Alternatives to Silicon: Graphene, Gallium Nitride and Perovskites

The advent of the semiconductors as it pertains to electronics has been nothing short of revolutionary. Specifically, semiconductors have enabled the processing of large amounts of data in smaller devices. This has effectively downsized computing technology into smartphones, and greatly reduced the space taken up by electronics in just about every facet. However this rapid advance in technology did not come without a heavy cost.

Silicon is a chemical element with the symbol Si and atomic number 14

The key chemical element, silicon (Si) that enabled this technological revolution creates quite an environmental impact in the entire supply chain, and scientists have been looking for viable alternatives to silicon. In this blog post we will explore:

• Why Search for Alternatives to Silicon
• Potential Alternatives to Silicon: Graphene
• Gallium Nitride as an Alternative to Silicon
• Potential of Perovskites 
• Acknowledging the Past and Moving Forward

Why Search for Alternatives to Silicon

It turns out, these advances have not come without a cost. The primary material used to design these electronic devices, silicon, is of troublesome origin on two fronts. The first being the immense social impact it has had on countries where it is abundant. Large electronics manufacturers and corporations have rushed into these regions, bringing with them economic opportunity. However, the opaqueness of this supply chain is a large issue.

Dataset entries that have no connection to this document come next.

-- B's outer galaxy loop
lemma pvBOuter (L : List (Int × String)) (g : List (Int × Int × Int)) :
    L.foldl
      (fun (g : List (Int × Int × Int)) p =>
        (galaxy_columns p.2.toList 0).foldl
          (fun g j => g ++ [((g.length : Int), p.1, j)]) g) g
    = g ++ PySem.List.enumerate
        (L.flatMap (fun p => pvLine p.1 (PySem.List.enumerate p.2.toList))) g.length := by
  induction L generalizing g with
  | nil => simp
  | cons p L ih =>
    have hcols : galaxy_columns p.2.toList 0
        = (PySem.List.enumerate p.2.toList).filterMap
            (fun q => if q.2 = '#' then some q.1 else none) := by
      unfold galaxy_columns
      exact pvColsF_eq _ _ _ (by simp)
    simp only [List.foldl_cons, hcols]
    rw [show ((PySem.List.enumerate p.2.toList).filterMap
          (fun q => if q.2 = '#' then some q.1 else none)).foldl
          (fun g j => g ++ [((g.length : Int), p.1, j)]) g
        = g ++ PySem.List.enumerate
            (pvLine p.1 (PySem.List.enumerate p.2.toList)) g.length from by
      rw [pvBInner, ← pvLine_eq_map]]
    rw [ih, List.flatMap_cons, PySem.List.enumerate_append]
    simp [List.append_assoc]

-- the marking loop preserves length
lemma pvMark_length (ps : List (Int × Int)) (sel : Int × Int → Int) (l : List Bool) :
    (pvMark ps sel l).length = l.length := by
  induction ps generalizing l with
  | nil => rfl
  | cons p ps ih => simp [pvMark, List.foldl_cons] at ih ⊢; rw [ih, PySem.List.length_pySetD]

The second major impact produced by silicon mining and manufacturing is its damage to the environment. This impact comes primarily from the mining process, while amplified in the manufacturing of electronic devices. Pure silicon does not naturally occur, so its formation must be induced artificially, leading to the creation of carbon monoxide. Other rare earth mining operations produce environmentally harmful waste.

Electronic components, like the ones pictures above, rely on silicon for conductivity. Silicon is present in most electronic devices, but it has an opaque and largely unregulated supply chain.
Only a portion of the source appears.